The factor of safety of the gear in bending is

(S_F)_G=\frac{40  310(0.961)/[1(0.885) ]}{14  730} = 2.97

Pinion tooth wear. The contact stress, given by Eq. (14–16), is

(\sigma _c)_P=2300\left[2502(1)1.48(1.147)\frac{1.259}{4.5(3.5)}\frac{1}{0.129} \right]^{1/2} = 118 000 psi

The factor of safety from Eq. (14–42), is

(S_H)_P=\frac{170  000(0.900)/[1(0.885) ]}{118  000} = 1.465

By our definition of factor of safety, pinion bending is (S_F)_P = 2.24, and wear is (S_H)^2_P = (1.465)^2 = 2.15.

Gear tooth wear. The hardness of the gear and pinion are the same. Thus, from Fig. 14–12, C_H = 1, the contact stress on the gear is the same as the pinion, (σ_c)_G = 118 000 psi. The wear strength is also the same, S_c = 170 000 psi. The factor of safety of the gear in wear is

(S_H)_G=\frac{170  000(0.929)y[1(0.885) ]}{118  000}=1.51

So, for the gear in bending, (S_F)_G = 2.97, and wear (S_H)^2_G = (1.51)^2 = 2.29.

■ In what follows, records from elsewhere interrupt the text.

-- Python max() depends only on the set of elements (for the identity key on Int)
theorem pvMaxD_eq_of_mem_iff (xs ys : List Int) (hx : xs ≠ [])
    (h : ∀ a, a ∈ xs ↔ a ∈ ys) :
    (PySem.List.max? xs (fun y => y)).getD 0 = (PySem.List.max? ys (fun y => y)).getD 0 := by
  obtain ⟨x, hxm⟩ := List.exists_mem_of_ne_nil xs hx
  have hy : ys ≠ [] := List.ne_nil_of_mem ((h x).mp hxm)
  obtain ⟨m1, hm1⟩ : ∃ m, PySem.List.max? xs (fun y => y) = some m := by
    cases e : PySem.List.max? xs (fun y => y) with
    | none => exact absurd ((PySem.List.max?_eq_none_iff xs _).mp e) hx
    | some m => exact ⟨m, rfl⟩
  obtain ⟨m2, hm2⟩ : ∃ m, PySem.List.max? ys (fun y => y) = some m := by
    cases e : PySem.List.max? ys (fun y => y) with
    | none => exact absurd ((PySem.List.max?_eq_none_iff ys _).mp e) hy
    | some m => exact ⟨m, rfl⟩
  have h12 : m1 ≤ m2 := PySem.List.max?_isMax hm2 m1 ((h m1).mp (PySem.List.max?_mem hm1))
  have h21 : m2 ≤ m1 := PySem.List.max?_isMax hm1 m2 ((h m2).mpr (PySem.List.max?_mem hm2))
  rw [hm1, hm2, le_antisymm h12 h21]

-- pvAVal is invariant under permutation
theorem pvAVal_perm (l l' : List Int) (hp : l.Perm l') : pvAVal l = pvAVal l' := by
  by_cases hl : l = []
  · subst hl; rw [List.nil_perm.mp hp]
  · unfold pvAVal
    apply pvMaxD_eq_of_mem_iff
    · simp [hl]
    · intro a
      simp only [List.mem_map]
      constructor
      · rintro ⟨x, hx, rfl⟩
        exact ⟨x, hp.mem_iff.mp hx, by rw [hp.count_eq]⟩
      · rintro ⟨x, hx, rfl⟩
        exact ⟨x, hp.mem_iff.mpr hx, by rw [hp.count_eq]⟩

-- appending one element: the max multiplicity is the old one or the new element's count
theorem pvAVal_append (s : List Int) (v : Int) (hs : s ≠ []) :
    pvAVal (s ++ [v]) = max (pvAVal s) (((s ++ [v]).count v : Int)) := by
  obtain ⟨m, hm⟩ : ∃ m, PySem.List.max? ((s ++ [v]).map fun x => ((s ++ [v]).count x : Int)) (fun y => y) = some m := by
    cases e : PySem.List.max? ((s ++ [v]).map fun x => ((s ++ [v]).count x : Int)) (fun y => y) with
    | none => simp [PySem.List.max?_eq_none_iff] at e
    | some m => exact ⟨m, rfl⟩
  obtain ⟨m', hm'⟩ : ∃ m', PySem.List.max? (s.map fun x => ((s.count x : Int))) (fun y => y) = some m' := by
    cases e : PySem.List.max? (s.map fun x => ((s.count x : Int))) (fun y => y) with
    | none => exact absurd (List.map_eq_nil_iff.mp ((PySem.List.max?_eq_none_iff _ _).mp e)) hs
    | some m' => exact ⟨m', rfl⟩
  unfold pvAVal
  rw [hm, hm']
  simp only [Option.getD_some]
  -- m = max m' (count v (s ++ [v]))
  apply le_antisymm
  · -- m ≤ max
    obtain ⟨x, hx, hxc⟩ := List.mem_map.mp (PySem.List.max?_mem hm)
    by_cases hxv : x = v
    · subst hxv
      rw [← hxc]; exact le_max_right _ _
    · have hxs : x ∈ s := by
        rcases List.mem_append.mp hx with h | h
        · exact h
        · simp at h; exact absurd h hxv
      have : ((s ++ [v]).count x : Int) = (s.count x : Int) := by
        rw [List.count_append]
        have : List.count x [v] = 0 := by simp [List.count_singleton]; exact fun h => hxv h.symm
        rw [this]; simp
      have hle : (s.count x : Int) ≤ m' :=
        PySem.List.max?_isMax hm' _ (List.mem_map.mpr ⟨x, hxs, rfl⟩)
      rw [← hxc, this]
      exact le_trans hle (le_max_left _ _)
  · -- max ≤ m
    apply max_le
    · obtain ⟨y, hy, hyc⟩ := List.mem_map.mp (PySem.List.max?_mem hm')
      have h1 : ((s ++ [v]).count y : Int) ≤ m :=
        PySem.List.max?_isMax hm _ (List.mem_map.mpr ⟨y, List.mem_append_left _ hy, rfl⟩)
      have h2 : (s.count y : Int) ≤ ((s ++ [v]).count y : Int) := by
        rw [List.count_append]; push_cast; omega
      omega
    · exact PySem.List.max?_isMax hm _
        (List.mem_map.mpr ⟨v, List.mem_append_right _ (by simp), rfl⟩)

-- in a ≤-sorted list every element is ≤ the last one
theorem pv_le_getLast (s : List Int) (hp : s.Pairwise (· ≤ ·)) (x : Int) (hx : x ∈ s)
    (l0 : Int) (hl : s.getLast? = some l0) : x ≤ l0 := by
  induction s with
  | nil => cases hx
  | cons a t ih =>
    cases t with
    | nil =>
      simp at hl hx; omega
    | cons b t' =>
      rw [List.getLast?_cons_cons] at hl
      rcases List.mem_cons.mp hx with rfl | hxt
      · have hmem : l0 ∈ b :: t' := List.mem_of_getLast? hl
        exact (List.pairwise_cons.mp hp).1 l0 hmem
      · exact ih (List.pairwise_cons.mp hp).2 hxt hl

-- the scan over a sorted list computes (max multiplicity, count of the last element, last element)
theorem pvScan_sorted (s : List Int) :
    s.Pairwise (· ≤ ·) → ∀ l0 : Int, s.getLast? = some l0 →
    s.foldl pvStep (1, 1, none) = (pvAVal s, (s.count l0 : Int), some l0) := by
  induction s using List.reverseRecOn with
  | nil => intro _ l0 hl; simp at hl
  | append_singleton s a ih =>
    intro hp l0 hl
    rw [List.getLast?_append_cons] at hl
    simp only [List.getLast?_singleton, Option.some.injEq] at hl
    subst hl
    rw [List.foldl_append]
    rcases List.pairwise_append.mp hp with ⟨hps, -, hall⟩
    cases hs : s with
    | nil =>
      subst hs
      simp [pvStep, pvAVal, PySem.List.max?_id_cons]
    | cons c t =>
      have hsne : s ≠ [] := by rw [hs]; exact List.cons_ne_nil _ _
      obtain ⟨m, hm⟩ : ∃ m, s.getLast? = some m := by
        rw [hs]; exact ⟨(c :: t).getLast (List.cons_ne_nil _ _), List.getLast?_eq_some_getLast (List.cons_ne_nil _ _)⟩
      rw [← hs] at *
      rw [ih hps m hm]
      have hcount : (if some a == some m then ((s.count m : Int)) + 1 else 1)
          = (((s ++ [a]).count a : Int)) := by
        by_cases he : a = m
        · subst he
          simp [List.count_append]
        · have hbe : (some a == some m) = false := by
            simp [he]
          rw [hbe]
          have hnot : a ∉ s := by
            intro hmem
            have h1 : a ≤ m := pv_le_getLast s hps a hmem m hm
            have h2 : m ≤ a := hall m (List.mem_of_getLast? hm) a (by simp)
            exact he (le_antisymm h1 h2)
          rw [List.count_append, List.count_eq_zero_of_not_mem hnot]
          simp
      simp only [List.foldl_cons, List.foldl_nil, pvStep]
      rw [pvAVal_append s a hsne, hcount]
      have hmax : (if ((List.count a (s ++ [a]) : Int)) > pvAVal s
          then ((List.count a (s ++ [a]) : Int)) else pvAVal s)
          = max (pvAVal s) ((List.count a (s ++ [a]) : Int)) := by
        split_ifs with h <;> omega
      rw [hmax]

-- B's longest_run equals A's max-of-counts on any nonempty list
theorem pvLongestRun_eq (l : List Int) (hl : l ≠ []) : pvLongestRun l = pvAVal l := by
  unfold pvLongestRun
  have hperm : (PySem.List.sorted l (fun y => y) false).Perm l := PySem.List.sorted_perm l _ _
  have hsne : PySem.List.sorted l (fun y => y) false ≠ [] := by
    intro h
    exact hl (List.nil_perm.mp (h ▸ hperm))
  obtain ⟨l0, hl0⟩ : ∃ l0, (PySem.List.sorted l (fun y => y) false).getLast? = some l0 :=
    ⟨_, List.getLast?_eq_some_getLast hsne⟩
  have hpw : (PySem.List.sorted l (fun y => y) false).Pairwise (· ≤ ·) := by
    have := PySem.List.sorted_pairwise (xs := l) (key := fun y => y)
    simpa using this
  rw [pvScan_sorted _ hpw l0 hl0]
  exact pvAVal_perm _ _ hperm

-- ===== VERDICT (by name: the statement is the Claim_ definition above) =====
theorem consecutive_nodes_spec : Claim_equal_consecutive_nodes := by
  unfold Claim_equal_consecutive_nodes
  intro prox actual padres _
  unfold Spec_consecutive_nodes consecutive_nodes consecutive_nodes_alt
  cases h3 : (pvDictOf padres).get? actual with
  | none => simp [pvAncestors, h3]
  | some v3 =>
    cases v3 with
    | none => simp [pvAncestors, h3]
    | some n2 =>
      cases h2 : (pvDictOf padres).get? n2 with
      | none => simp [pvAncestors, h3, h2]
      | some v2 =>
        cases v2 with
        | none => simp [pvAncestors, h3, h2]
        | some n1 =>
          cases h1 : (pvDictOf padres).get? n1 with
          | none => simp [pvAncestors, h3, h2, h1]
          | some v1 =>
            cases v1 with
            | none => simp [pvAncestors, h3, h2, h1]
            | some n0 =>
              have hch : pvAncestors (pvDictOf padres) 3 actual = some [n2, n1, n0] := by
                simp [pvAncestors, h3, h2, h1]
              simp only [hch, h3, h2, h1]
              have hp : ([n0, n1, n2, actual, prox] : List (Int × Int)).Perm
                  [actual, n2, n1, n0, prox] := by
                have := (List.reverse_perm ([n0, n1, n2, actual] : List (Int × Int))).symm.append_right [prox]
                simpa using this
              have hx := pvLongestRun_eq
                (([actual, n2, n1, n0, prox] : List (Int × Int)).map (·.1)) (by simp)
              have hy := pvLongestRun_eq
                (([actual, n2, n1, n0, prox] : List (Int × Int)).map (·.2)) (by simp)
              have hax := pvAVal_perm
                (([n0, n1, n2, actual, prox] : List (Int × Int)).map (·.1))
                (([actual, n2, n1, n0, prox] : List (Int × Int)).map (·.1))
                (hp.map (·.1))
              have hay := pvAVal_perm
                (([n0, n1, n2, actual, prox] : List (Int × Int)).map (·.2))
                (([actual, n2, n1, n0, prox] : List (Int × Int)).map (·.2))
                (hp.map (·.2))
              simp only [pvAVal, List.cons_append, List.nil_append, List.map_cons,
                List.map_nil] at hx hy hax hay ⊢
              rw [hx, hy, hax, hay]
def pvIsDirCycle (c : List Int) (d : PySem.Dict (Int × Int) Int) : Bool :=
  let k := PySem.List.len c
  if k == 1 then true
  else (PySem.List.pyRange 0 k 1).all (fun i =>
    d.getD (PySem.List.pyGetD c i 0, PySem.List.pyGetD c (PySem.Int.mod (i + 1) k) 0) 0 == 1)

-- the 'for cycle in cycles: … break' loop of compute_p_expansion
def pvLoopCycles (d dop : PySem.Dict (Int × Int) Int) : List (List Int) → Int → Bool × Int
  | [], phi => (true, phi)
  | c :: rest, phi =>
    if PySem.List.len c == 1 then pvLoopCycles d dop rest phi
    else
      let inT := pvIsDirCycle c d
      let inTop := pvIsDirCycle c dop
      if !inT && !inTop then (false, phi)
      else pvLoopCycles d dop rest (if inTop && !inT then phi + (PySem.List.len c - 1) else phi)

def compute_p_expansion (n : Int) (adj : List (Int × Int × Int)) : List (List Int × Int) :=
  let d := pvAdjDict adj
  let adjOp := (PySem.List.pyRange 0 n 1).foldl (fun dd i =>
      (PySem.List.pyRange 0 n 1).foldl (fun dd j =>
        if i = j then dd else dd.insert (j, i) (d.getD (i, j) 0)) dd)
    PySem.Dict.empty
  let rng := PySem.List.pyRange 0 n 1
  ((PySem.List.permutations rng rng.length).foldl (fun co perm =>
      let cycles := pvGetCycles perm
      let r := pvLoopCycles d adjOp cycles 0
      if r.1 then
        let partition := PySem.List.sorted (cycles.map (fun c => PySem.List.len c)) (fun x => x) true
        co.modify partition 0 (· + (-1 : Int) ^ r.2.toNat)
      else co)
    PySem.Dict.empty).items

-- ===== PORT B =====
-- 'def grow(path, fwd, bwd)': DFS over simple paths (minimum vertex first), classifying
-- each closable cycle in both directions at once, pruning when neither survives
-- (fuel-totalized: the path gains a fresh vertex each level, so fuel n+1 never runs out)
def pvGrow (d : PySem.Dict (Int × Int) Int) (n : Int) :
    Nat → PySem.Dict (List Int) Int → List Int → Bool → Bool → PySem.Dict (List Int) Int
  | 0, info, _, _, _ => info
  | f + 1, info, path, fwd, bwd =>
    let u := PySem.List.pyGetD path (-1) 0
    let m := PySem.List.pyGetD path 0 0
    let info1 :=
      if 2 ≤ PySem.List.len path then
        let cf := fwd && (d.getD (u, m) 0 == 1)
        let cb := bwd && (d.getD (m, u) 0 == 1)
        if cf || cb then
          info.insert path (if cb && !cf then PySem.List.len path - 1 else 0)
        else info
      else info
    (PySem.List.pyRange (m + 1) n 1).foldl (fun inf w =>
      if path.contains w then inf
      else
        let f2 := fwd && (d.getD (u, w) 0 == 1)
        let b2 := bwd && (d.getD (w, u) 0 == 1)
        if f2 || b2 then pvGrow d n f inf (path ++ [w]) f2 b2 else inf) info1

-- 'while v != m: remaining.discard(v); cyc.append(v); v = perm[v]' (fuel-totalized)
def pvWalkC (perm : List Int) (m : Int) : Nat → PySem.Set Int → List Int → Int → PySem.Set Int × List Int
  | 0, rem, cyc, _ => (rem, cyc)
  | f + 1, rem, cyc, v =>
    if v == m then (rem, cyc)
    else pvWalkC perm m f (PySem.Set.discard rem v) (cyc ++ [v]) (PySem.List.pyGetD perm v 0)

-- 'while remaining and ok: m = min(remaining); …' (fuel-totalized; each pass pops ≥ 1)
def pvScanB (info : PySem.Dict (List Int) Int) (perm : List Int) :
    Nat → PySem.Set Int → List Int → Int → Bool → List Int × Int × Bool
  | 0, _, sizes, phi, ok => (sizes, phi, ok)
  | f + 1, rem, sizes, phi, ok =>
    if rem.isEmpty || !ok then (sizes, phi, ok)
    else
      let m := (PySem.List.min? rem (fun x => x)).getD 0
      let rem1 := PySem.Set.discard rem m
      let w := pvWalkC perm m (rem.length + 1) rem1 [m] (PySem.List.pyGetD perm m 0)
      let k := PySem.List.len w.2
      let sizes' := sizes ++ [k]
      if 1 < k then
        match info.get? w.2 with
        | none => pvScanB info perm f w.1 sizes' phi false
        | some p => pvScanB info perm f w.1 sizes' (phi + p) ok
      else pvScanB info perm f w.1 sizes' phi ok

Rim. Keep m_B ≥ 1.2. The whole depth is h_t = addendum + dedendum = 1/P_d + 1.25/P_d = 2.25/P_d = 2.254 = 0.5625 in. The rim thickness t_R is

t_R ≥ m_B h_t = 1.2(0.5625) = 0.675 in

In the design of the gear blank, be sure the rim thickness exceeds 0.675 in; if it does not, review and modify this mesh design.